Whether it's a clump of flowers, a rock or tidemarks in the sand, most landscapes have something that can be used to inject a little interest into the foreground. When you're constructing a still-life scene, it's up to you to put something in the right place.

06. Deciding aspect ratio post-capture

You might choose the aspect ratio for the screen you want to display your photo on, or the format of the printing paper (Image credit: Getty Images)

This point often goes hand-in-hand with an empty foreground because there's a tendency to crop to remove the blank space and improve the composition. Post-capture cropping is fine, but you'll usually find you make better images if you consider the aspect ratio at the shooting stage. Most cameras allow you to set aspect ratio in your general menu settings.

07. Bad use of depth of field

With an aperture of f/22 the blurred background interferes with the in-focus blossom in the foreground (Image credit: PhotoPlus)

Open up to f/2.8 and the blossom dominates the shot, and teh background is now so blurred there is not intefering detail (Image credit: PhotoPlus)

We mentioned above how shallow depth of field can be used to smooth over and de-clutter a background. Depth of field is a very powerful tool for photo composition because it can determine which elements within a scene are clearly visible in the image. 

Shooting with a small aperture creates lots of depth of field, which is often desirable, but if you want your subject to stand out from its surrounding it's usually better to shoot with a bigger aperture to restrict depth of field.

08. Sloping horizon

Wrong - sloping horizons are particularly obvious in landscapes, even if you are just a degree or two out (Image credit: Future)

Correct - the hoizon line runs parallel with the top of the frame (Image credit: Future)

A sloping horizon in a landscape or even behind a portrait subject can be incredibly distracting so it's worth making the effort to ensure that it's level.
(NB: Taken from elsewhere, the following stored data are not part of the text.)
-- pv_equiv track=rewrite | github.com/heidijiang/ID3 | ID3/ID3.py | check_homogenous
-- ===== SOURCE A (Python) =====
-- def check_homogenous(data_set):
--     '''
--     ========================================================================================================
--     Input:  A data_set
--     ========================================================================================================
--     Job:    Checks if the output value (index 0) is the same for all examples in the the data_set, if so return that output value, otherwise return None.
--     ========================================================================================================
--     Output: Return either the homogenous attribute or None
--     ========================================================================================================
--      '''
--     # Your code here
--     homogenous = 0
--     for i in data_set:
--         if i['Class'] != data_set[0]['Class']:
--             homogenous = None
--             break
--
--     if homogenous == 0:
--         homogenous = data_set[0]['Class']
--     return homogenous
-- ===== SOURCE B (Python) =====
-- def check_homogenous(data_set):
--     first = data_set[0]['Class']
--     classes = {row['Class'] for row in data_set}
--     return first if len(classes) == 1 else None
-- ===== Notes on version B (the rewrite author's own statement) =====
-- stated objective: idiomatic
-- what changed: A's sentinel-flag loop with an early break is replaced by building the set of all distinct Class labels in one comprehension and testing its cardinality against 1.
-- outside the precondition, e.g. on check_homogenous([{'Class': 'a'}, {'Class': 'b'}, {'x': 'y'}]): A returns None, B raises KeyError
import Mathlib
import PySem

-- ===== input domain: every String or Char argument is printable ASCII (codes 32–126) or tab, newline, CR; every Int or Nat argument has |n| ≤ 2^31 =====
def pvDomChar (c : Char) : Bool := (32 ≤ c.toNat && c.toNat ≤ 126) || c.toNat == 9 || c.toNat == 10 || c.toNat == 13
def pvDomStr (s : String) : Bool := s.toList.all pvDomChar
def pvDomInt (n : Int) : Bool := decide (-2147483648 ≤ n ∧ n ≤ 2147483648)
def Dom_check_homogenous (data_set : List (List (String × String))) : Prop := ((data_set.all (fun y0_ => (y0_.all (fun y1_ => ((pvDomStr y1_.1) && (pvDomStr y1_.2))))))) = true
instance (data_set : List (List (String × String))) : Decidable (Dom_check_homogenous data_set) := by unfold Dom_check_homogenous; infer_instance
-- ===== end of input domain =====

-- B replaces A's sentinel-flag scan (early break on first mismatch) by collecting the set of
-- distinct Class labels and testing its cardinality; same O(n) cost, more idiomatic.


-- ===== PORT A =====
-- i['Class'] on a row (first-match association-list lookup; none = Python KeyError, excluded by Pre_)
def pvClass (r : List (String × String)) : Option String := (PySem.Dict.mk r).get? "Class"

-- A's for-loop: true = the break was never taken (homogenous stayed 0), false = break hit
def pvScanA (first : Option String) : List (List (String × String)) → Bool
  | [] => true
  | r :: rest => if pvClass r ≠ first then false else pvScanA first rest

def check_homogenous (data_set : List (List (String × String))) : Option String :=
  let first := pvClass (data_set.headD [])   -- data_set[0]['Class'] (empty input excluded by Pre_)
  if pvScanA first data_set then first else none

-- ===== PORT B =====
def check_homogenous_alt (data_set : List (List (String × String))) : Option String :=
  let first := pvClass (data_set.headD [])
  let classes := PySem.Set.ofList (data_set.map pvClass)
  if classes.length = 1 then first else none

-- ===== PRECONDITION & SPEC =====
-- Pre_ excludes the empty data_set (A raises IndexError) and rows without a 'Class' key:
-- there A raises KeyError — except when a label mismatch precedes the missing key, where A
-- still returns None while B's whole-list set comprehension raises KeyError (see cite).
def Pre_check_homogenous (data_set : List (List (String × String))) : Prop :=
  data_set ≠ [] ∧ ∀ r ∈ data_set, ((PySem.Dict.mk r).contains "Class") = true
instance (data_set : List (List (String × String))) : Decidable (Pre_check_homogenous data_set) := by unfold Pre_check_homogenous; infer_instance
def pvWitness_check_homogenous : (List (List (String × String))) := [[("Class", "a")], [("Class", "a")]]
def Spec_check_homogenous (data_set : List (List (String × String))) (out : Option String) : Prop := out = check_homogenous_alt data_set
instance (data_set : List (List (String × String))) (out : Option String) : Decidable (Spec_check_homogenous data_set out) := by unfold Spec_check_homogenous; infer_instance

-- ===== CLAIM (what is proved, stated in full; the proofs are below) =====
def Claim_equal_check_homogenous : Prop := ∀ (data_set : List (List (String × String))), Dom_check_homogenous data_set → Pre_check_homogenous data_set → Spec_check_homogenous data_set (check_homogenous data_set)

-- ===== LEMMAS AND PROOFS =====

-- A's scan succeeds iff every row's label equals the first row's label
lemma pvScanA_true_iff (first : Option String) (l : List (List (String × String))) :
    pvScanA first l = true ↔ ∀ x ∈ l.map pvClass, x = first := by
  induction l with
  | nil => simp [pvScanA]
  | cons r rest ih =>
    simp only [pvScanA, List.map_cons, List.mem_cons]
    by_cases h : pvClass r = first
    · simp [h, ih]
    · simp [h]

-- a nodup list whose elements all equal a, containing a, is [a]
lemma nodup_all_eq_singleton {α : Type} (l : List α) (a : α)
    (hnd : l.Nodup) (hmem : a ∈ l) (hall : ∀ x ∈ l, x = a) : l = [a] := by
  cases l with
  | nil => cases hmem
  | cons x xs =>
    have hx : x = a := hall x (List.mem_cons_self)
    have hxs : xs = [] := by
      cases xs with
      | nil => rfl
      | cons y ys =>
        have hy : y = a := hall y (by simp)
        have : x ∉ (y :: ys) := (List.nodup_cons.mp hnd).1
        exact absurd (by simp [hx, hy]) this
    simp [hx, hxs]

theorem check_homogenous_spec : Claim_equal_check_homogenous := by
  intro ds _hdom hpre
  unfold Spec_check_homogenous check_homogenous check_homogenous_alt
  obtain ⟨hne, -⟩ := hpre
  obtain ⟨h, t, rfl⟩ := List.exists_cons_of_ne_nil hne
  simp only [List.headD_cons]
  set first := pvClass h with hfirst
  have hmemfirst : first ∈ (h :: t).map pvClass := by simp [hfirst]
  by_cases hscan : pvScanA first (h :: t) = true
  · -- all labels equal first → the set is exactly [first]
    have hall := (pvScanA_true_iff first (h :: t)).mp hscan
    have hall' : ∀ x ∈ PySem.Set.ofList ((h :: t).map pvClass), x = first := by
      intro x hx; exact hall x ((PySem.Set.mem_ofList _ _).mp hx)
    have hmem' : first ∈ PySem.Set.ofList ((h :: t).map pvClass) :=
      (PySem.Set.mem_ofList _ _).mpr hmemfirst
    have : PySem.Set.ofList ((h :: t).map pvClass) = [first] :=
      nodup_all_eq_singleton _ _ (PySem.Set.nodup_ofList _) hmem' hall'
    simp only [List.map_cons] at this
    simp [hscan, this]
  · -- some label differs from first → the set has two distinct members, length ≠ 1
    have hx : ∃ x ∈ (h :: t).map pvClass, x ≠ first := by
      by_contra hc
      push Not at hc
      exact hscan ((pvScanA_true_iff first (h :: t)).mpr hc)
    obtain ⟨x, hxmem, hxne⟩ := hx
    have hlen : (PySem.Set.ofList ((h :: t).map pvClass)).length ≠ 1 := by
      intro h1
      obtain ⟨y, hy⟩ := List.length_eq_one_iff.mp h1
      have h1' : first = y := by
        have := (PySem.Set.mem_ofList ((h :: t).map pvClass) first).mpr hmemfirst
        rw [hy] at this; simpa using this
      have h2' : x = y := by
        have := (PySem.Set.mem_ofList ((h :: t).map pvClass) x).mpr hxmem
        rw [hy] at this; simpa using this
      exact hxne (h2'.trans h1'.symm)
    simp only [List.map_cons] at hlen
    simp [hscan, hlen]
-- B inverts the traversal: one pass over parameter_names assigning each a priority rank and keeping the best, instead of A's candidate cascade (objective: alternative).


-- ===== PORT A =====
def pyFirstIn (names : List String) (parameter_names : List String) : Option String :=
  match names with
  | [] => none
  | n :: rest => if parameter_names.contains n then some n else pyFirstIn rest parameter_names

def map_ceci_to_param_py (input_name : String) (parameter_names : List String) : String :=
  if parameter_names.contains input_name then input_name
  else if parameter_names.contains (input_name ++ "_data") then input_name ++ "_data"
  else
    match (if input_name = "input" then
             pyFirstIn ["data", "training_data", "catalog", "sample"] parameter_names
           else none) with
    | some n => n
    | none =>
      if PySem.Str.endswith input_name "_input"
          && parameter_names.contains (PySem.Str.replace input_name "_input" "_data") then
        PySem.Str.replace input_name "_input" "_data"
      else input_name

-- ===== PORT B =====
-- B's rank(name): priority of a parameter name as a match for the tag (none = no match);
-- data_name and repl_name are hoisted out of the loop in Source B, so they are parameters here
def rankB (input_name data_name : String) (repl_name : Option String) (name : String) : Option Nat :=
  if name = input_name then some 0
  else if name = data_name then some 1
  else
    let special : Option Nat :=
      if input_name = "input" then
        if name = "data" then some 2
        else if name = "training_data" then some 3
        else if name = "catalog" then some 4
        else if name = "sample" then some 5
        else none
      else none
    match special with
    | some r => some r
    | none =>
      match repl_name with
      | some rp => if name = rp then some 6 else none
      | none => none
-- pv_equiv track=rewrite | github.com/par3k/Algorithm-Codingtest | Programmers/더 맵게.py | solution
-- ===== SOURCE A (Python) =====
-- import heapq
--
-- def solution(scoville, K):
--     answer = 0
--     queue = []
--
--     for i in scoville:
--         heapq.heappush(queue, i)
--
--     while queue:
--         if queue[0] >= K:
--             return answer
--         if len(queue) == 1 and queue[0] < K:
--             return -1
--         first = heapq.heappop(queue)
--         second = heapq.heappop(queue)
--         heapq.heappush(queue, first + second * 2)
--         answer += 1
-- ===== SOURCE B (Python) =====
-- def _insort(arr, x):
--     # insert x into sorted arr, keeping it sorted (left scan)
--     i = 0
--     while i < len(arr) and arr[i] <= x:
--         i += 1
--     arr.insert(i, x)
--
--
-- def solution(scoville, K):
--     arr = sorted(scoville)
--     answer = 0
--     while arr:
--         if arr[0] >= K:
--             return answer
--         if len(arr) == 1:
--             return -1
--         first = arr.pop(0)
--         second = arr.pop(0)
--         _insort(arr, first + second * 2)
--         answer += 1
-- ===== Notes on version B (the rewrite author's own statement) =====
-- stated objective: alternative
-- what changed: Replaces the binary heap with a sorted list: sort once up front, pop the two smallest from the front and re-insert the mix by ordered insertion, instead of heap push/pop with sift operations.
import Mathlib
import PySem
-- pv_equiv track=rewrite | github.com/martindo/agent-orchestrator | studio/studio/graph/validator.py | _can_reach_terminal
-- ===== SOURCE A (Python) =====
-- from collections import deque
--
-- def _can_reach_terminal(
--     phase_id: str,
--     adj: dict[str, list[str]],
--     terminal_ids: set[str],
--     memo: dict[str, bool],
-- ) -> bool:
--     """Check if a phase can reach any terminal phase via BFS."""
--     if phase_id in memo:
--         return memo[phase_id]
--
--     visited: set[str] = set()
--     queue: deque[str] = deque([phase_id])
--     while queue:
--         node = queue.popleft()
--         if node in terminal_ids:
--             memo[phase_id] = True
--             return True
--         if node in visited:
--             continue
--         visited.add(node)
--         for neighbor in adj.get(node, []):
--             if neighbor not in visited:
--                 queue.append(neighbor)
--
--     memo[phase_id] = False
--     return False
-- ===== SOURCE B (Python) =====
-- def _can_reach_terminal(phase_id, adj, terminal_ids, memo):
--     """Reverse search: compute every node that can reach a terminal by walking
--     reversed edges from the terminal set, then test membership of phase_id."""
--     if phase_id in memo:
--         return memo[phase_id]
--
--     rev = {}
--     for src, neighbors in adj.items():
--         for nb in neighbors:
--             rev.setdefault(nb, []).append(src)
--
--     reached = set(terminal_ids)
--     stack = list(terminal_ids)
--     while stack:
--         node = stack.pop()
--         for pred in rev.get(node, []):
--             if pred not in reached:
--                 reached.add(pred)
--                 stack.append(pred)
--
--     result = phase_id in reached
--     memo[phase_id] = result
--     return result
-- ===== Notes on version B (the rewrite author's own statement) =====
-- stated objective: alternative
-- what changed: Replaces A's forward BFS from phase_id with a reverse search: B builds the reversed adjacency index once, computes by an iterative stack loop the set of all nodes that can reach any terminal, and answers by membership of phase_id; the memo guard and memo write are kept.
import Mathlib
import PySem

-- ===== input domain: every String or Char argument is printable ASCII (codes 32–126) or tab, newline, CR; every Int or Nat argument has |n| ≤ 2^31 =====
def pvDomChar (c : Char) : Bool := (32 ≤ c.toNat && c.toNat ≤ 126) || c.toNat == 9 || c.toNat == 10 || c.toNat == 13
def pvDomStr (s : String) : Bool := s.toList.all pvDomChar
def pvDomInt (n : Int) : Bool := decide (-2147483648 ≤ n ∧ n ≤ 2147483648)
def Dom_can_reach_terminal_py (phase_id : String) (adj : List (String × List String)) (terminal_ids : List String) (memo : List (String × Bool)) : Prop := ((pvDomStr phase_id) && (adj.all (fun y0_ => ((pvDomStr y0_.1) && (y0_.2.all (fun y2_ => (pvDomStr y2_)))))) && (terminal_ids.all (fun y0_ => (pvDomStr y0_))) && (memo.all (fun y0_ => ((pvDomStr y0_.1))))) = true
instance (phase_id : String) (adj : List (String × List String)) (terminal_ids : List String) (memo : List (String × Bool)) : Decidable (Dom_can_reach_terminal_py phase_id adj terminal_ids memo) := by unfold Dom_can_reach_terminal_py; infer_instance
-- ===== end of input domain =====

-- B replaces A's forward BFS from phase_id by a reverse search from the terminal set
-- (same return value; in Python both perform the same single memo[phase_id] write).


-- ===== PORT A =====
-- every node name that can ever sit in a queue/stack of either program (the start node
-- and every key/neighbour of adj); used only as the well-foundedness universe
def pvU (phase_id : String) (adj : List (String × List String)) : List String :=
  phase_id :: adj.flatMap (fun kv => kv.1 :: kv.2)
Most cameras now have a built-in electronic level that can be displayed in the viewfinder or on the LCD to guide you. Alternatively, many tripods have a spirit level built-in.

It's especially important to make sure that water looks level, but this can be deceptive when the water's edge or a shoreline is in the frame. Even if the camera was perfectly level at the time of the shoot you may find that you need to rotate the image a little post-capture to get it looking right.